#### [Work to be completed]
Please tally the lines below that contain the string "stated" and reply with that figure only.

#### [Supplied information]
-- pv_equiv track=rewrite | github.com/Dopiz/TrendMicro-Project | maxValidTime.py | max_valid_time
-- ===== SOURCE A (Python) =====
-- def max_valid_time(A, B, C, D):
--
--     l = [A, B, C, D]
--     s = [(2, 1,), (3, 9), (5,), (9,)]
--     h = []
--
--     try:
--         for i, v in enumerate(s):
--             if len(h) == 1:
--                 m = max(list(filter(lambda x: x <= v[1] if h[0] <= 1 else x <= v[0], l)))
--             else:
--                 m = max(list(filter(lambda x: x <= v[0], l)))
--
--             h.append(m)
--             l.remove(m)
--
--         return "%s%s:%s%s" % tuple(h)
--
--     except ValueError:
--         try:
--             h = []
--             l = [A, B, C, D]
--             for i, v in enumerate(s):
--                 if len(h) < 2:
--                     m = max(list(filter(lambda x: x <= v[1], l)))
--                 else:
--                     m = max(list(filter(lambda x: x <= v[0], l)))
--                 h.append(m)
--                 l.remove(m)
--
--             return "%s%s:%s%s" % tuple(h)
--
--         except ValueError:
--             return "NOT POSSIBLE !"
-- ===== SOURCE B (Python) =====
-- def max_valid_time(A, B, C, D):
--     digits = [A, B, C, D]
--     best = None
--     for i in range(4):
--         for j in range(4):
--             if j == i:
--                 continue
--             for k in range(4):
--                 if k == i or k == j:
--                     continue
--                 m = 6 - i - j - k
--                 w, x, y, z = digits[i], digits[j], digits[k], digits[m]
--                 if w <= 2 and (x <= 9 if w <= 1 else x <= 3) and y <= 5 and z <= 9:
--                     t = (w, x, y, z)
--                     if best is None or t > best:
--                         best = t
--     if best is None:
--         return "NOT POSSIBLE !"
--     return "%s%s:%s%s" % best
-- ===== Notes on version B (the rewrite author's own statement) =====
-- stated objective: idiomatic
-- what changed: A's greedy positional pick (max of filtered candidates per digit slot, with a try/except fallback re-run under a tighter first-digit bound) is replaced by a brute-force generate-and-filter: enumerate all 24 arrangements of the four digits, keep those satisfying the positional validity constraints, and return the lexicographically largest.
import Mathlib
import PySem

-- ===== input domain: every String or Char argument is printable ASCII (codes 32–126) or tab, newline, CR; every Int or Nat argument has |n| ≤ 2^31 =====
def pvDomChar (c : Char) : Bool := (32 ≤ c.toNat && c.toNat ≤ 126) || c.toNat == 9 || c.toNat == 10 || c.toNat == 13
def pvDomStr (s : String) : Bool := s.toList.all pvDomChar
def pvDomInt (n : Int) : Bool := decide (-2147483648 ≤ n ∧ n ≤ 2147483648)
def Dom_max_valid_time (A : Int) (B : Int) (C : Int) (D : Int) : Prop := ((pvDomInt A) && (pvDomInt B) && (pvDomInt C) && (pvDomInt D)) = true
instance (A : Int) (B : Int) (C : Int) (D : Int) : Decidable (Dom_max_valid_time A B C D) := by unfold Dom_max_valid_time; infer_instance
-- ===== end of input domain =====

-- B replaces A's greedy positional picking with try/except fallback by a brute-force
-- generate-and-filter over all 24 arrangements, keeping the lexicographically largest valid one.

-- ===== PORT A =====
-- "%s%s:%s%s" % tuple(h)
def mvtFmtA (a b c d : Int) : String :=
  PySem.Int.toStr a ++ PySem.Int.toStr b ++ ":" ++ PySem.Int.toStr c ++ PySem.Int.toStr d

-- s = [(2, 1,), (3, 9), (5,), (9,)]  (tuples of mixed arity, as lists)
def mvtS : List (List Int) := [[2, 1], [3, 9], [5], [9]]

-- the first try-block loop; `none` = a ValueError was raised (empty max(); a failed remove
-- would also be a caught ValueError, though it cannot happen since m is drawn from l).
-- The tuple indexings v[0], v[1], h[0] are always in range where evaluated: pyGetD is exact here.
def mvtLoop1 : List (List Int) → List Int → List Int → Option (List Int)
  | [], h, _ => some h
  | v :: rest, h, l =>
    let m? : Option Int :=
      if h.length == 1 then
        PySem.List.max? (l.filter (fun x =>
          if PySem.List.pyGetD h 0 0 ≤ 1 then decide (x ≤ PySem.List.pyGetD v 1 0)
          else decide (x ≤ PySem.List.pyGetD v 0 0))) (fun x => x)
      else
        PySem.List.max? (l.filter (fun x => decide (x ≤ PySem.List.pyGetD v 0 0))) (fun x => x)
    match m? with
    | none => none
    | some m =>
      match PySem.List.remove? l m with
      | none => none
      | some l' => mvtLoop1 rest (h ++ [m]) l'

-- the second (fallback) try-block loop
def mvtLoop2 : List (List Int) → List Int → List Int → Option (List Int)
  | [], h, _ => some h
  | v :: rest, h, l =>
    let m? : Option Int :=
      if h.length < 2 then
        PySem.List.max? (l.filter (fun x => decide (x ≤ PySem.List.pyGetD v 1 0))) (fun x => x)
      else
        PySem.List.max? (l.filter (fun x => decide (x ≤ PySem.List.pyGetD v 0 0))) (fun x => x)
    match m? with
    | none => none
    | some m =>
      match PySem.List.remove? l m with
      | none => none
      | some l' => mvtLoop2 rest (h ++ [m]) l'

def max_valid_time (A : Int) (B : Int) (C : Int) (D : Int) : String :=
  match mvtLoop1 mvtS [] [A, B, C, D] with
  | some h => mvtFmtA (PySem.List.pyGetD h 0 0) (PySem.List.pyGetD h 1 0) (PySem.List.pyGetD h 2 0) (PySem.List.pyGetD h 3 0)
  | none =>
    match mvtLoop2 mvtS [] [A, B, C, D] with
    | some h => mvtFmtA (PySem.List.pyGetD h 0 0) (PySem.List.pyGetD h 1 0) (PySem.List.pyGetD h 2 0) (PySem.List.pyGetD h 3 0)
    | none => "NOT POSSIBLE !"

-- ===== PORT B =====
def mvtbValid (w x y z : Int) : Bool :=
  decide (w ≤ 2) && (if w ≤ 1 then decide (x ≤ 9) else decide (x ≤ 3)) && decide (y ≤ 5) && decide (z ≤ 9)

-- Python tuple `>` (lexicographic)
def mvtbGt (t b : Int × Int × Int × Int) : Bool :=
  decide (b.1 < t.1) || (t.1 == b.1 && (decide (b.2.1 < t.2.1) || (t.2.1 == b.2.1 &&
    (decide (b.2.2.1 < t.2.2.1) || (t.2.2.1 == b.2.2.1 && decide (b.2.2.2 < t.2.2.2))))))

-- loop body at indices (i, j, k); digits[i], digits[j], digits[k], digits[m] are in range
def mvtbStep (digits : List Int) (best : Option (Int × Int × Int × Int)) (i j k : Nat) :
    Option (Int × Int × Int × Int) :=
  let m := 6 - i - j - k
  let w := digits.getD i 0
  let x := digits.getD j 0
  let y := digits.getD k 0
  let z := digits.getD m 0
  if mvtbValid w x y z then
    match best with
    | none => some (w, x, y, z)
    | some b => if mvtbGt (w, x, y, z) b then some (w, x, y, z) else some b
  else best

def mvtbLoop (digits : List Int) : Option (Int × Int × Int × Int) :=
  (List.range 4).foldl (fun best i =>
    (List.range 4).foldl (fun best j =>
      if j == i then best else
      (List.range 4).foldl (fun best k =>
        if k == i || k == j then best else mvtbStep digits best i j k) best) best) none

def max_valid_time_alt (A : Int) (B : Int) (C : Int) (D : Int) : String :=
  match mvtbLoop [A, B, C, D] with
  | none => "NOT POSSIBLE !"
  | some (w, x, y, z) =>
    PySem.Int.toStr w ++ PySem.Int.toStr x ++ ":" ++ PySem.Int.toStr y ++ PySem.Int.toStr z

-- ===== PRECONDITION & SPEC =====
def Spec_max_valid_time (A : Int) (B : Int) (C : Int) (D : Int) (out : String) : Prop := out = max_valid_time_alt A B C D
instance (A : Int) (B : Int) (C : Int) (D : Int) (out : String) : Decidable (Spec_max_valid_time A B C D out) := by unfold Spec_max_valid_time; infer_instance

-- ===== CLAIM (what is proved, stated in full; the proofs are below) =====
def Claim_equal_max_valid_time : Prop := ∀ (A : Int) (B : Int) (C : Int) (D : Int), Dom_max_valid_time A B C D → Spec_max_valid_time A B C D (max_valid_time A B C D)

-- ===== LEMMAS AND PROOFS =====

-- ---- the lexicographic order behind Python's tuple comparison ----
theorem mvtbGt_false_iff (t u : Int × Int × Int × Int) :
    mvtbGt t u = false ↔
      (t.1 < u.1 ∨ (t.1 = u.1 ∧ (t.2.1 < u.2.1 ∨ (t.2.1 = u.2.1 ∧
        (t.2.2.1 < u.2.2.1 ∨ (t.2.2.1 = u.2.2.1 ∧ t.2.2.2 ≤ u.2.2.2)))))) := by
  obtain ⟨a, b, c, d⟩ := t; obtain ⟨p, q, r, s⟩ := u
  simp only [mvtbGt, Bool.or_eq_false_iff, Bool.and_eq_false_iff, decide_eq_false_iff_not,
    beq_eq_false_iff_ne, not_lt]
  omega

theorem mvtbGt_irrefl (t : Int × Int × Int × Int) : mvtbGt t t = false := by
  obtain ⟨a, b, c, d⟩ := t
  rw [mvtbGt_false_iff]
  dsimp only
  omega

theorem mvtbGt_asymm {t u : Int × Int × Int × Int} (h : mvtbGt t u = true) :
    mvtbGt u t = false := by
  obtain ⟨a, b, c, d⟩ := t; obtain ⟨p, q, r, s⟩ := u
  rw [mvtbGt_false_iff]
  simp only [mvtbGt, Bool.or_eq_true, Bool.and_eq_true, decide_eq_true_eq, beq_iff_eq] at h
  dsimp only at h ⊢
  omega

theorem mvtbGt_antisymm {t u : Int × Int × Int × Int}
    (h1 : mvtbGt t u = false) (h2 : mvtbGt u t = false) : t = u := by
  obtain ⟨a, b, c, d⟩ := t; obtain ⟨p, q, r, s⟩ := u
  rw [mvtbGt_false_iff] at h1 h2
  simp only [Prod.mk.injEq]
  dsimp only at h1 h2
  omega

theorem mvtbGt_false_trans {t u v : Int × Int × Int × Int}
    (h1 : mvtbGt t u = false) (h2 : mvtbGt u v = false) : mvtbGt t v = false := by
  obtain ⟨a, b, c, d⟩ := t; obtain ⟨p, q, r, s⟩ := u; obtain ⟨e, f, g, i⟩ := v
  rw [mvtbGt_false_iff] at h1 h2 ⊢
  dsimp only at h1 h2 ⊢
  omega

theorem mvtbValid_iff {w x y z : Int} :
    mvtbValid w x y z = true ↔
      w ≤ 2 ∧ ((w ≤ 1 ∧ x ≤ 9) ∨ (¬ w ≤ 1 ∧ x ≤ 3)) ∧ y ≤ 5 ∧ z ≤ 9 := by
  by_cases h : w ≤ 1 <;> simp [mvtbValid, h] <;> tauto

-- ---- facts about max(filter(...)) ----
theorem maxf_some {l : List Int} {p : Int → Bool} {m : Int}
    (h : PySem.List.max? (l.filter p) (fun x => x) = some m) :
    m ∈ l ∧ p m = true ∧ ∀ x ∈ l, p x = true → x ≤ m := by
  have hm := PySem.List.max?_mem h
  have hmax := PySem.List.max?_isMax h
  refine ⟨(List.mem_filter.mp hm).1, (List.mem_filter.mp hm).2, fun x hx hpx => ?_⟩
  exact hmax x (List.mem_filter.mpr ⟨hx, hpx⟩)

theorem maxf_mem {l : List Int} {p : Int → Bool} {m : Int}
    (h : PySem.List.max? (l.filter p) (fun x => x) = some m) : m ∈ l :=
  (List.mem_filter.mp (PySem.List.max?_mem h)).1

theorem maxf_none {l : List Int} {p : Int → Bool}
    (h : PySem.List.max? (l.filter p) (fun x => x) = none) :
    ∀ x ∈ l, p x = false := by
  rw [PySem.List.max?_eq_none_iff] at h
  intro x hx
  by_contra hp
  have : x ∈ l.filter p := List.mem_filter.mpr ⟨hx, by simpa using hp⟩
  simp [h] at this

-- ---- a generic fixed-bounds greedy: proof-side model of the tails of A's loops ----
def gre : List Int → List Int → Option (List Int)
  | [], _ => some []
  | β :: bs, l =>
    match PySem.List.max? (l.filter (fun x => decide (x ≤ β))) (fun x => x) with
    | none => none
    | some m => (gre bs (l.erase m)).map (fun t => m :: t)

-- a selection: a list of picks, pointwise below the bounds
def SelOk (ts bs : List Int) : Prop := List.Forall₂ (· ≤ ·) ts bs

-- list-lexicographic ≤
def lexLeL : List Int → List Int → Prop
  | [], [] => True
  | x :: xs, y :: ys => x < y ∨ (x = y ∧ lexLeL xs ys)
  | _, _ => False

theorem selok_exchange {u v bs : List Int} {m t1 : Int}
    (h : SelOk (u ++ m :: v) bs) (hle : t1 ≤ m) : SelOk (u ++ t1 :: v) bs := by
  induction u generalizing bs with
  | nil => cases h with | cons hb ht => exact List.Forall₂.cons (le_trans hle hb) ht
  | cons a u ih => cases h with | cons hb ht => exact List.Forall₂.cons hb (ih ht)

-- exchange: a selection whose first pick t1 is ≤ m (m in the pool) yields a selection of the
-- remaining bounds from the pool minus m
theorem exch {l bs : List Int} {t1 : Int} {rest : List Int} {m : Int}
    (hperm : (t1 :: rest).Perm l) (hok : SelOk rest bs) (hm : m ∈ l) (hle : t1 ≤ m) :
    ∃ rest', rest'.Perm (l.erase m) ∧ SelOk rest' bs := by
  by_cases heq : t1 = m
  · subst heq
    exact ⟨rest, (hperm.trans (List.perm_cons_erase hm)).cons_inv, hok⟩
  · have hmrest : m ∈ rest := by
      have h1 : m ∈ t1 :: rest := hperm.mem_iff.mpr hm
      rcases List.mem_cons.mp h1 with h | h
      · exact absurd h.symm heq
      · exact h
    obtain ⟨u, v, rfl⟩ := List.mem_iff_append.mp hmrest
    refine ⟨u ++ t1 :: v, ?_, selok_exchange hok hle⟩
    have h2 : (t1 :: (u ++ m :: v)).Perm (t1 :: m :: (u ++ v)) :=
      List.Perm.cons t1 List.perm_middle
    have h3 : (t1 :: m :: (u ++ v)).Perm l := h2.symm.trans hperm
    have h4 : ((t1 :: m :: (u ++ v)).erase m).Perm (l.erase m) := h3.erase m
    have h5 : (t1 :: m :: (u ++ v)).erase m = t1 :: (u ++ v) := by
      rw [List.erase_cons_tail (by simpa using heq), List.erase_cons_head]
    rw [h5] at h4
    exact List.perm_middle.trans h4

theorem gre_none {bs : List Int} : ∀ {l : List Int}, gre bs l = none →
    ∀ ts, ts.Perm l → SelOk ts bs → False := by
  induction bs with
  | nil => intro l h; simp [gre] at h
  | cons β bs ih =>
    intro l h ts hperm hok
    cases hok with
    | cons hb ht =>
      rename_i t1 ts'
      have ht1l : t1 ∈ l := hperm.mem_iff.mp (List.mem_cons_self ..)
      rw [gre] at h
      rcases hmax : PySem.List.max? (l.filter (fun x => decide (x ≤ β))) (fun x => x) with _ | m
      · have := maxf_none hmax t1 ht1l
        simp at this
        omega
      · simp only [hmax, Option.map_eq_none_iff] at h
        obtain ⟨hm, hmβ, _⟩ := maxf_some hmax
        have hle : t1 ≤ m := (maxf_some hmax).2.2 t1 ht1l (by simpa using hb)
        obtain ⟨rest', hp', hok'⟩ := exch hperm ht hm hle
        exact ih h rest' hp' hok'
...
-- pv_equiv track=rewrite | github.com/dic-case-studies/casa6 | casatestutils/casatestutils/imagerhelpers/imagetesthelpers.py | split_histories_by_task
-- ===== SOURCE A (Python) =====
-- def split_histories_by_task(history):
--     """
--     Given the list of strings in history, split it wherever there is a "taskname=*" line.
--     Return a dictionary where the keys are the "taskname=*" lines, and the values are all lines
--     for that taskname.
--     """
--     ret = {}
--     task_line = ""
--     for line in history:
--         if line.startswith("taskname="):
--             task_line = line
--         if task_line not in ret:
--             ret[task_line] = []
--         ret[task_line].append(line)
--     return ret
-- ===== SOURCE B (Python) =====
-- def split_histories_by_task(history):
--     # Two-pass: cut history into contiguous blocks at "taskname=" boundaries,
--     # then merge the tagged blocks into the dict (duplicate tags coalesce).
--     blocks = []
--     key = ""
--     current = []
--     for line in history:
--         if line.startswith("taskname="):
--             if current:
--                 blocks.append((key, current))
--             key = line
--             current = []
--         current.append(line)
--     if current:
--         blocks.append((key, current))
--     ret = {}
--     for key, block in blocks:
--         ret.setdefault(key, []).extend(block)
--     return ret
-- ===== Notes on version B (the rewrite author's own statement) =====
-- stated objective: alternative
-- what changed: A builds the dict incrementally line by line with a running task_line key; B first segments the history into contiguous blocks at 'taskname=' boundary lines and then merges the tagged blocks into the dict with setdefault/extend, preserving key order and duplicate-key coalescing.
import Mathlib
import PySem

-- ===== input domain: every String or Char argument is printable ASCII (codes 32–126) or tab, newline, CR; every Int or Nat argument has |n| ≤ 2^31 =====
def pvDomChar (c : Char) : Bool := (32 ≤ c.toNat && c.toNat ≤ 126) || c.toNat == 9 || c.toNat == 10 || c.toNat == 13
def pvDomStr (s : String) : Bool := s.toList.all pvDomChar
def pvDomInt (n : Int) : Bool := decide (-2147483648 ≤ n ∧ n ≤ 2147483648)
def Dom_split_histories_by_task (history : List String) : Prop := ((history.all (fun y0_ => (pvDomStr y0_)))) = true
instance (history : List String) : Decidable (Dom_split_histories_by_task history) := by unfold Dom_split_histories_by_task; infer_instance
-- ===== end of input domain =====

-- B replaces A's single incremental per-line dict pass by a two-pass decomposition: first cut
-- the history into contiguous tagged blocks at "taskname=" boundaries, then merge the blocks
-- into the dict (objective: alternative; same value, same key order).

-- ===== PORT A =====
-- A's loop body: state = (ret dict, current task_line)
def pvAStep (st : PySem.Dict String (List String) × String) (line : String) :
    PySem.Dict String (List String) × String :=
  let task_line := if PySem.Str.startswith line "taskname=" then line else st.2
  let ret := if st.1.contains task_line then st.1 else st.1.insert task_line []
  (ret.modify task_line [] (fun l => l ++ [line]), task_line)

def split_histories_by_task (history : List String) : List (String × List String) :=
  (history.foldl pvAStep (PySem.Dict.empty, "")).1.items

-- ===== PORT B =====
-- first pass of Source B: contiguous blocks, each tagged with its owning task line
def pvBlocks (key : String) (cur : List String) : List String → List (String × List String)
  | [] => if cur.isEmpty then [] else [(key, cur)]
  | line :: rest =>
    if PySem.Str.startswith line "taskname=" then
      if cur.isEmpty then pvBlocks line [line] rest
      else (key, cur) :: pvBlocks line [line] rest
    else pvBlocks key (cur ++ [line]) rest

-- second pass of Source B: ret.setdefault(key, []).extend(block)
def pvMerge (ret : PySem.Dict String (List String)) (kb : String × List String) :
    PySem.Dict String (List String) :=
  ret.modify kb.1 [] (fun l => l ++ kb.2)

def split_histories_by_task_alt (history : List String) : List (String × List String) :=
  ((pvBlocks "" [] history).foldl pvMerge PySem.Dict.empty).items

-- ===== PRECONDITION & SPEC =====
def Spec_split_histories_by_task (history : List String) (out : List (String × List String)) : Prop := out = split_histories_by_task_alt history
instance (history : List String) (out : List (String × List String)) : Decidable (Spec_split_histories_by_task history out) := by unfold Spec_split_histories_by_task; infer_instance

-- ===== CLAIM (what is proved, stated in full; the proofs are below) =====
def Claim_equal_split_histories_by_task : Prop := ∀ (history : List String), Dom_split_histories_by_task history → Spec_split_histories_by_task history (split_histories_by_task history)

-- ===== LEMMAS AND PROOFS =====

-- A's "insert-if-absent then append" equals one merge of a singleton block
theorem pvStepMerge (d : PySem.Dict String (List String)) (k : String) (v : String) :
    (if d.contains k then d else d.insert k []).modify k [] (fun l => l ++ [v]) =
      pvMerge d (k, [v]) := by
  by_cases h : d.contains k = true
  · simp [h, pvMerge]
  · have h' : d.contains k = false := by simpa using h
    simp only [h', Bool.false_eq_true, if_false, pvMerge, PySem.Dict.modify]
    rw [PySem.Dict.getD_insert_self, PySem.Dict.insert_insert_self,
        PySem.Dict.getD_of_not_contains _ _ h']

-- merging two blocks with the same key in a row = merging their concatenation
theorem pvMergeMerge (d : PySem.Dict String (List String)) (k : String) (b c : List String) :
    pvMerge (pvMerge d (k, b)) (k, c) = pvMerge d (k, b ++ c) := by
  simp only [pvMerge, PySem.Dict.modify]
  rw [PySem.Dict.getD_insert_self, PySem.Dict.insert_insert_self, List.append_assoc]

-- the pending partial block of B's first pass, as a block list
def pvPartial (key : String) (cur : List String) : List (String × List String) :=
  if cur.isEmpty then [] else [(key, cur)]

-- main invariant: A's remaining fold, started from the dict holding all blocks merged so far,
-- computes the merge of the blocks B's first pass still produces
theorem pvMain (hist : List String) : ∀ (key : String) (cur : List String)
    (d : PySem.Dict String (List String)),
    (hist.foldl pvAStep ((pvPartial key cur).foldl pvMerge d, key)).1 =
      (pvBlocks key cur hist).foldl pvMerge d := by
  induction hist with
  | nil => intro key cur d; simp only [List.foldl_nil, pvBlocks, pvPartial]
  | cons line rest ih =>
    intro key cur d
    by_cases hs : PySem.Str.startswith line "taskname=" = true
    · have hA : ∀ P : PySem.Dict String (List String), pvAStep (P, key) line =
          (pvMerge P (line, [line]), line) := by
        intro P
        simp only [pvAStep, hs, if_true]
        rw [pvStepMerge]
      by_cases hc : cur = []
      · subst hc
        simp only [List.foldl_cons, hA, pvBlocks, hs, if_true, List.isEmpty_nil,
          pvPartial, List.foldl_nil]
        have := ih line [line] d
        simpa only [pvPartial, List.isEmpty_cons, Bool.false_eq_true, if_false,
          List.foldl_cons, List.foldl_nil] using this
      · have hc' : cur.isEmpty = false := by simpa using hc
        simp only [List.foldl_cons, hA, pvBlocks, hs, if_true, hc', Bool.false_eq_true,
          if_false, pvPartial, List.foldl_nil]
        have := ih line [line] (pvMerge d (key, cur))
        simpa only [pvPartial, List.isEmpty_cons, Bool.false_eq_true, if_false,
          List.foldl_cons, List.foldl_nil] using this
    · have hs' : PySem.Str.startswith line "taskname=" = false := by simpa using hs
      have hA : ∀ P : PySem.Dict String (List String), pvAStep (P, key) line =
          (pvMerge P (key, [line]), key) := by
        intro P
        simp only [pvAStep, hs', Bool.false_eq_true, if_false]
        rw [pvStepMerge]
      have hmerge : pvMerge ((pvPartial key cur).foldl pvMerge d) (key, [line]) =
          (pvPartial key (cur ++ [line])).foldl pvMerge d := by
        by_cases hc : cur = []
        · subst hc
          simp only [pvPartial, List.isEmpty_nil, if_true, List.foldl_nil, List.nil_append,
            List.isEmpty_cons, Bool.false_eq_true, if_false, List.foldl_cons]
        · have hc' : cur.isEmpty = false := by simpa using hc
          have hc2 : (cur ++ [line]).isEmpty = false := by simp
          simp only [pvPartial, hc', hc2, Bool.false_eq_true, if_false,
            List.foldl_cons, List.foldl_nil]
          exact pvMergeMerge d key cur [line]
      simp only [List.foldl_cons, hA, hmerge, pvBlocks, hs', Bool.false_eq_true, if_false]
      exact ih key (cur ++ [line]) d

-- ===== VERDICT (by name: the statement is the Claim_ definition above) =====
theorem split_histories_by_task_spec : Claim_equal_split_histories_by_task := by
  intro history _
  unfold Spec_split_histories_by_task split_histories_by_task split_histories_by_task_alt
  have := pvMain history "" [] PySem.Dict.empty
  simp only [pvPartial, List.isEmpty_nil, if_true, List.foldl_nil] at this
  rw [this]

#### [Response area]
4